In the morning the urge to defecate is frequent, meaning you have an urgent need to go to the bathroom right after waking up.
This usually happens during and after breakfast.
Sometimes other symptoms occur:
- Nausea (feeling sick),
- Headache ,
- Frequent seizures,
- Lack of appetite ,
- Fatigue ,
- Pain in the spine and pain in the leg above the knee ,
- Bladder problems.
Some people have mild and occasional symptoms. Others have unpleasant symptoms for a long time. Many people relapse with exacerbation of symptoms from time to time.
Note: Blood in the stool is not a symptom of irritable bowel syndrome.
What are the complications of irritable bowel syndrome?
Complications of functional diseases of the gastrointestinal tract are relatively small.
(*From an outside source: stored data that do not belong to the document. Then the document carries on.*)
-- pv_equiv track=rewrite | github.com/asdf1414/100DaysOfCode | problem_001.py | check
-- ===== SOURCE A (Python) =====
-- def check(num_list, k):
--     # create new list without numbers > k
--     reduced_nums = [num for num in num_list if num <= k]
--
--     # sort numbers ascending
--     sorted_nums = sorted(reduced_nums)
--
--     while True:
--         # end function if list is empty
--         if not sorted_nums: return False
--
--         # take last number from list
--         last = sorted_nums[-1]
--
--         # search for remaining amount from (k - last) in list
--         if (k - last) in sorted_nums:
--             return True
--         else:
--             # remove last integer and redo loop
--             sorted_nums = sorted_nums[:-1]
-- ===== SOURCE B (Python) =====
-- def check(num_list, k):
--     vals = {num for num in num_list if num <= k}
--     return any(k - v in vals for v in vals)
-- ===== Notes on version B (the rewrite author's own statement) =====
-- stated objective: faster
-- what changed: Replaced the sort + repeated linear membership scans over shrinking list slices with a single hash set of the filtered values and one membership pass.
import Mathlib
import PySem

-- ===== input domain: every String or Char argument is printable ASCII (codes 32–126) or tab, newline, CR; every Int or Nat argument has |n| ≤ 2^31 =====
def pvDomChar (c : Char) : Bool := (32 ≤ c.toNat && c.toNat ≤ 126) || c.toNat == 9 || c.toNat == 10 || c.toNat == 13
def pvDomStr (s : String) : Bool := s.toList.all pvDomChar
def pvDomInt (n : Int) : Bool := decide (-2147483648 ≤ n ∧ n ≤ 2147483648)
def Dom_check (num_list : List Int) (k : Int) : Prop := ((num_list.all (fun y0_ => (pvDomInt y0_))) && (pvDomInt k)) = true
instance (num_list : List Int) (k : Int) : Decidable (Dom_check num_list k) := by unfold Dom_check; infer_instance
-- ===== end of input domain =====

-- B replaces A's sort + repeated membership scans over shrinking slices by one hash set
-- of the filtered values and a single membership pass (objective: faster; asymptotic, O(n^2) worst case vs O(n)).

-- ===== PORT A =====
-- the 'while True' loop of A: test the last element, else drop it (sorted_nums[:-1]) and redo
def checkLoop (k : Int) (xs : List Int) : Bool :=
  if h : xs.isEmpty then false
  else
    match PySem.List.pyGet? xs (-1) with
    | none => false
    | some last =>
      if xs.contains (k - last) then true
      else checkLoop k (PySem.List.slice xs none (some (-1)))
termination_by xs.length
decreasing_by
  simp only [PySem.List.slice_to_neg_one, List.length_dropLast]
  simp only [List.isEmpty_iff] at h
  have : xs.length ≠ 0 := by simpa [List.length_eq_zero_iff] using h
  omega

def check (num_list : List Int) (k : Int) : Bool :=
  let reduced_nums := num_list.filter (fun num => num ≤ k)
  let sorted_nums := PySem.List.sorted reduced_nums (fun x => x) false
  checkLoop k sorted_nums

-- ===== PORT B =====
def check_alt (num_list : List Int) (k : Int) : Bool :=
  let vals : PySem.Set Int := PySem.Set.ofList (num_list.filter (fun num => num ≤ k))
  vals.any (fun v => PySem.Set.contains vals (k - v))

-- ===== PRECONDITION & SPEC =====
def Spec_check (num_list : List Int) (k : Int) (out : Bool) : Prop := out = check_alt num_list k
instance (num_list : List Int) (k : Int) (out : Bool) : Decidable (Spec_check num_list k out) := by unfold Spec_check; infer_instance

-- ===== CLAIM (what is proved, stated in full; the proofs are below) =====
def Claim_equal_check : Prop := ∀ (num_list : List Int) (k : Int), Dom_check num_list k → Spec_check num_list k (check num_list k)

-- ===== LEMMAS AND PROOFS =====

-- A's loop answers exactly "some value x of xs has k - x in xs".
theorem checkLoop_eq (k : Int) : ∀ (n : Nat) (xs : List Int), xs.length ≤ n →
    checkLoop k xs = xs.any (fun x => xs.contains (k - x)) := by
  intro n
  induction n with
  | zero =>
    intro xs hlen
    have hxs : xs = [] := List.length_eq_zero_iff.mp (Nat.le_zero.mp hlen)
    subst hxs
    rw [checkLoop]
    rfl
  | succ m ih =>
    intro xs hlen
    rcases List.eq_nil_or_concat xs with hnil | ⟨ys, l, rfl⟩
    · subst hnil
      rw [checkLoop]
      rfl
    · simp only [List.concat_eq_append] at hlen ⊢
      rw [checkLoop]
      rw [dif_neg (by simp)]
      rw [PySem.List.pyGet?_neg_one, List.getLast?_concat]
      dsimp only
      by_cases hmem : (ys ++ [l]).contains (k - l)
      · rw [if_pos hmem]
        have : (ys ++ [l]).any (fun x => (ys ++ [l]).contains (k - x)) = true := by
          simp only [List.any_eq_true]
          exact ⟨l, by simp, hmem⟩
        exact this.symm
      · rw [if_neg hmem]
        rw [PySem.List.slice_to_neg_one]
        have hdl : (ys ++ [l]).dropLast = ys := by simp
        rw [hdl]
        have hlen' : ys.length ≤ m := by
          simp only [List.length_append, List.length_cons, List.length_nil] at hlen
          omega
        rw [ih ys hlen']
        -- the dropped maximal-position value l cannot participate: k - l ∉ xs
        have hm : (k - l) ∉ (ys ++ [l]) := by simpa using hmem
        apply Bool.eq_iff_iff.mpr
        simp only [List.any_eq_true, List.contains_iff_mem]
        constructor
        · rintro ⟨x, hx, hkx⟩
          exact ⟨x, List.mem_append_left _ hx, List.mem_append_left _ hkx⟩
        · rintro ⟨x, hx, hkx⟩
          have hxne : x ≠ l := by
            rintro rfl
            exact hm hkx
          have hkxne : k - x ≠ l := by
            intro h
            have : x = k - l := by omega
            subst this
            exact hm hx
          have hx' : x ∈ ys := by
            rcases List.mem_append.mp hx with h | h
            · exact h
            · simp at h; exact absurd h hxne
          have hkx' : (k - x) ∈ ys := by
            rcases List.mem_append.mp hkx with h | h
            · exact h
            · simp at h; exact absurd h hkxne
          exact ⟨x, hx', hkx'⟩

-- ===== VERDICT (by name: the statement is the Claim_ definition above) =====
theorem check_spec : Claim_equal_check := by
  intro num_list k _
  unfold Spec_check check check_alt
  rw [checkLoop_eq k _ _ (le_refl _)]
  apply Bool.eq_iff_iff.mpr
  simp only [List.any_eq_true, List.contains_iff_mem, PySem.Set.contains,
    PySem.List.mem_sorted, PySem.Set.mem_ofList, List.contains_iff_mem]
The symptoms are often caused by food, patients who alter their diet and reduce the amount of food they can lose weight.
Fortunately, weight loss is uncommon in functional diseases, so in this case you have to suspect the existence of a nonfunctional disease.
The symptoms that wake sleep patients are more likely to be caused by nonfunctional diseases.
Functional diseases often interfere with patients’ daily activities. For example, patients suffering from diarrhea in the morning can not leave the house until the diarrhea stops.
If diarrhea is constant, you can only go to places where there is a toilet.
Patients who develop pain after eating may skip lunch. Often, patients associate symptoms with specific foods, such as milk, fat, vegetables, etc.
Regardless of whether these associations are real, these patients must follow a strict diet.
Milk is the food that should be excluded more often but is generally useless and at risk of not taking an adequate amount of calcium.
Interference with daily activities can also create problems in interpersonal relationships, especially with your partner.
However, most patients with functional diseases tend to live with their symptoms and rarely visit the doctor for diagnosis and therapy.
Irritable bowel syndrome can be diagnosed based on symptoms.
In most cases, only a few tests are needed.
The doctor comes to the diagnosis of irritable bowel syndrome when a person has the typical symptoms of the disease and after excluding other possible causes.
The tests to be done depend on several factors: age, severity of symptoms and how it responds to the initial treatment.
For a 20-year-old girl who has all the typical symptoms of IBS, routine blood tests may be the only test needed.
Irritable bowel syndrome is more common in young girls, so if the symptoms are typical of irritable bowel syndrome, there is no need for detailed tests.
For a 55-year-old man who has recently started to feel the symptoms, they go for more detailed tests. People over the age of 50 are less likely than young people to develop the symptoms of irritable bowel syndrome for the first time, it is likely that their symptoms are caused by another disease such as Crohn’s disease or ulcerative colitis .
If the patient is better after the initial treatment, there is no need for further exams.
Depedendo of the symptoms, the results of the exams and the response to the treatment, we can deepen the situation with other exams.
The exams are:
- Clinical history and physical examination.
- Blood tests for celiac disease that can be considered in case of diarrhea.
- The complete blood count gives information about the type and number of red blood cells, white blood cells and platelets in the blood; the rate of sedimentation checks for the presence of inflammation in the body.
- Stool analysis including fecal blood tests (fecal occult blood test), infections(stool culture) or parasites (egg and parasite test ).
- Functional thyroid exams and instrumental exams, such as colonoscopy , are rarely performed.